-- pv_equiv track=rewrite | github.com/Alii-isk/PassGen | extender.py | fillSymbols
-- ===== SOURCE A (Python) =====
-- def fillSymbols(foundsSym,line,c,idx):
-- 	_res = []
-- 	if len(foundsSym) > idx:
-- 		for s1 in foundsSym[idx][1].split(","):
-- 			d1 = ""
-- 			if c == None: d1 = line.replace(foundsSym[idx][0],str(s1))
-- 			else: d1 = c.replace(foundsSym[idx][0],str(s1))
--   			#can we go deeper
-- 			if len(foundsSym) > idx + 1:
-- 				[ _res.append(x) for x in fillSymbols(foundsSym,line,d1,idx + 1) ]
-- 			else : _res.append(d1)
-- 	return _res
-- ===== SOURCE B (Python) =====
-- def fillSymbols(foundsSym, line, c, idx):
--     n = len(foundsSym)
--     if idx >= n:
--         return []
--     start = line if c is None else c
--     results = [start]
--     for sym, vals in foundsSym[idx:]:
--         results = [r.replace(sym, v) for r in results for v in vals.split(",")]
--     return results
-- ===== Notes on version B (the rewrite author's own statement) =====
-- stated objective: idiomatic
-- what changed: Replaces the recursive one-level-at-a-time expansion (recursing with the partially substituted string as c) with a single iterative Cartesian-product fold: start from [base] and for each remaining symbol expand every result by every comma-separated option.
-- outside the precondition, e.g. on fillSymbols([('a', '1,2'), ('b', '3')], 'ab', None, -1): A returns ['13', '23'], B returns ['a3']
import Mathlib
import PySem

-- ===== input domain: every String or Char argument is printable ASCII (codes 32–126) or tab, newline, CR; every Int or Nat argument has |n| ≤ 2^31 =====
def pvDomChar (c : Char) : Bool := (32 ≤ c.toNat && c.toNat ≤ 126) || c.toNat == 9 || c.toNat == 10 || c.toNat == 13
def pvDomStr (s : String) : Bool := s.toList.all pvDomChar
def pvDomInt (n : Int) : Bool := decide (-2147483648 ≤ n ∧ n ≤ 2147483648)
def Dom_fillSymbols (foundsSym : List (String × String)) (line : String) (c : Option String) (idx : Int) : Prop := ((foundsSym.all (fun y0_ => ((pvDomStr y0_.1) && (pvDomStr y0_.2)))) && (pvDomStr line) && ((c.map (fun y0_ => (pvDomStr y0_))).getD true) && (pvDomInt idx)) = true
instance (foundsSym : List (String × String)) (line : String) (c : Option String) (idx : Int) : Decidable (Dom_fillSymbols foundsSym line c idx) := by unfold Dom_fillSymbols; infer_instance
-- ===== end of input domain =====

-- B replaces A's recursion with one iterative Cartesian-product fold; return value only, no mutation.

-- ===== PORT A =====
def fillSymbols (foundsSym : List (String × String)) (line : String) (c : Option String) (idx : Int) : List String :=
  if h : (foundsSym.length : Int) > idx then
    (((PySem.Str.split? (PySem.List.pyGetD foundsSym idx ("", "")).2 ",").getD [])).foldl
      (fun res s1 =>
        let d1 : String :=
          match c with
          | none => PySem.Str.replace line (PySem.List.pyGetD foundsSym idx ("", "")).1 s1
          | some cv => PySem.Str.replace cv (PySem.List.pyGetD foundsSym idx ("", "")).1 s1
        if (foundsSym.length : Int) > idx + 1 then
          res ++ fillSymbols foundsSym line (some d1) (idx + 1)
        else
          res ++ [d1]) []
  else []
termination_by ((foundsSym.length : Int) - idx).toNat
decreasing_by omega

-- ===== PORT B =====
-- one expansion step of B's comprehension: [r.replace(sym, v) for r in results for v in vals.split(",")]
def fsStep (results : List String) (p : String × String) : List String :=
  results.flatMap (fun r => (((PySem.Str.split? p.2 ",").getD [])).map (fun v => PySem.Str.replace r p.1 v))

def fillSymbols_alt (foundsSym : List (String × String)) (line : String) (c : Option String) (idx : Int) : List String :=
  if idx ≥ (foundsSym.length : Int) then []
  else
    let start : String :=
      match c with
      | none => line
      | some cv => cv
    (PySem.List.slice foundsSym (some idx) none).foldl fsStep [start]

-- ===== PRECONDITION & SPEC =====
-- Pre_ restricts to the function's natural domain 0 ≤ idx (the recursion starts at 0 and only
-- increments): for negative idx A either raises IndexError (idx < -len) or accidentally
-- negative-index-wraps and then re-expands the same symbols twice.
def Pre_fillSymbols (foundsSym : List (String × String)) (line : String) (c : Option String) (idx : Int) : Prop := 0 ≤ idx
instance (foundsSym : List (String × String)) (line : String) (c : Option String) (idx : Int) : Decidable (Pre_fillSymbols foundsSym line c idx) := by unfold Pre_fillSymbols; infer_instance
def pvWitness_fillSymbols : (List (String × String)) × String × Option String × Int :=
  ([("a", "1,2"), ("b", "3,4")], "a-b", none, 0)

def Spec_fillSymbols (foundsSym : List (String × String)) (line : String) (c : Option String) (idx : Int) (out : List String) : Prop := out = fillSymbols_alt foundsSym line c idx
instance (foundsSym : List (String × String)) (line : String) (c : Option String) (idx : Int) (out : List String) : Decidable (Spec_fillSymbols foundsSym line c idx out) := by unfold Spec_fillSymbols; infer_instance

-- ===== CLAIM (what is proved, stated in full; the proofs are below) =====
def Claim_equal_fillSymbols : Prop := ∀ (foundsSym : List (String × String)) (line : String) (c : Option String) (idx : Int), Dom_fillSymbols foundsSym line c idx → Pre_fillSymbols foundsSym line c idx → Spec_fillSymbols foundsSym line c idx (fillSymbols foundsSym line c idx)

-- ===== LEMMAS AND PROOFS =====

theorem fsStep_append (l1 l2 : List String) (p : String × String) :
    fsStep (l1 ++ l2) p = fsStep l1 p ++ fsStep l2 p := by
  simp [fsStep]

theorem foldl_fsStep_append (rest : List (String × String)) (l1 l2 : List String) :
    rest.foldl fsStep (l1 ++ l2) = rest.foldl fsStep l1 ++ rest.foldl fsStep l2 := by
  induction rest generalizing l1 l2 with
  | nil => rfl
  | cons p t ih => simp only [List.foldl_cons, fsStep_append, ih]

theorem foldl_fsStep_flatMap (rest : List (String × String)) (xs : List String) :
    rest.foldl fsStep xs = xs.flatMap (fun x => rest.foldl fsStep [x]) := by
  induction xs with
  | nil =>
      induction rest with
      | nil => rfl
      | cons p t ih => simpa [fsStep] using ih
  | cons a l ih =>
      have : (a :: l) = [a] ++ l := rfl
      rw [this, foldl_fsStep_append, ih]
      simp

theorem foldl_append_of_body {α β : Type} (body : List β → α → List β) (g : α → List β)
    (h : ∀ res x, body res x = res ++ g x) :
    ∀ (L : List α) (init : List β), L.foldl body init = init ++ L.flatMap g := by
  intro L
  induction L with
  | nil => intro init; simp
  | cons a t ih => intro init; rw [List.foldl_cons, h, ih]; simp

theorem fillSymbols_char (k : Nat) :
    ∀ (foundsSym : List (String × String)) (line : String) (c : Option String) (idx : Int),
      0 ≤ idx → idx < (foundsSym.length : Int) → (foundsSym.length - idx.toNat) = k →
      fillSymbols foundsSym line c idx =
        (foundsSym.drop idx.toNat).foldl fsStep [c.getD line] := by
  induction k with
  | zero =>
      intro f line c idx h0 hlt hk
      omega
  | succ k ih =>
      intro f line c idx h0 hlt hk
      have hidx : idx.toNat < f.length := by omega
      have hget : PySem.List.pyGetD f idx ("", "") = f[idx.toNat] :=
        PySem.List.pyGetD_eq_getElem f ("", "") h0 hlt
      have hdrop : f.drop idx.toNat = f[idx.toNat] :: f.drop (idx.toNat + 1) :=
        List.drop_eq_getElem_cons hidx
      rw [fillSymbols]
      rw [dif_pos hlt]
      refine Eq.trans (foldl_append_of_body _
        (fun s1 =>
          if (f.length : Int) > idx + 1 then
            fillSymbols f line (some (match c with
              | none => PySem.Str.replace line (PySem.List.pyGetD f idx ("", "")).1 s1
              | some cv => PySem.Str.replace cv (PySem.List.pyGetD f idx ("", "")).1 s1)) (idx + 1)
          else
            [(match c with
              | none => PySem.Str.replace line (PySem.List.pyGetD f idx ("", "")).1 s1
              | some cv => PySem.Str.replace cv (PySem.List.pyGetD f idx ("", "")).1 s1)])
        (by
          intro res s1
          cases c <;> by_cases hd : (f.length : Int) > idx + 1 <;>
            simp only [hd, if_true, if_false]) _ []) ?_
      simp only [List.nil_append, hget]
      by_cases hdeep : (f.length : Int) > idx + 1
      · -- deeper levels remain
        have hnat : (idx + 1).toNat = idx.toNat + 1 := by omega
        have ihcall : ∀ d1 : String,
            fillSymbols f line (some d1) (idx + 1) =
              (f.drop (idx.toNat + 1)).foldl fsStep [d1] := by
          intro d1
          have := ih f line (some d1) (idx + 1) (by omega) hdeep (by omega)
          simpa [hnat] using this
        simp only [if_pos hdeep, ihcall]
        rw [hdrop]
        simp only [List.foldl_cons]
        have hstep : fsStep [c.getD line] f[idx.toNat] =
            (((PySem.Str.split? f[idx.toNat].2 ",").getD [])).map
              (fun v => PySem.Str.replace (c.getD line) f[idx.toNat].1 v) := by
          simp [fsStep]
        rw [hstep, foldl_fsStep_flatMap, List.flatMap_map]
        cases c <;> rfl
      · -- last level
        have hone : f.drop idx.toNat = [f[idx.toNat]] := by
          rw [hdrop]
          have : f.drop (idx.toNat + 1) = [] := by
            apply List.drop_eq_nil_of_le; omega
          rw [this]
        simp only [if_neg hdeep, hone, List.foldl_cons, List.foldl_nil]
        cases c <;> simp [fsStep, ← List.map_eq_flatMap]

-- ===== VERDICT (by name: the statement is the Claim_ definition above) =====
theorem fillSymbols_spec : Claim_equal_fillSymbols := by
  intro f line c idx _hdom hpre
  unfold Spec_fillSymbols fillSymbols_alt
  by_cases hge : idx ≥ (f.length : Int)
  · rw [if_pos hge, fillSymbols, dif_neg (by omega)]
  · rw [if_neg hge]
    have hlt : idx < (f.length : Int) := by omega
    have := fillSymbols_char (f.length - idx.toNat) f line c idx hpre hlt rfl
    rw [this, PySem.List.slice_from f hpre]
    cases c <;> rfl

════════

About this task
State how many lines of the records above contain "rewrite", with no words besides the number.

Response to the exercise
2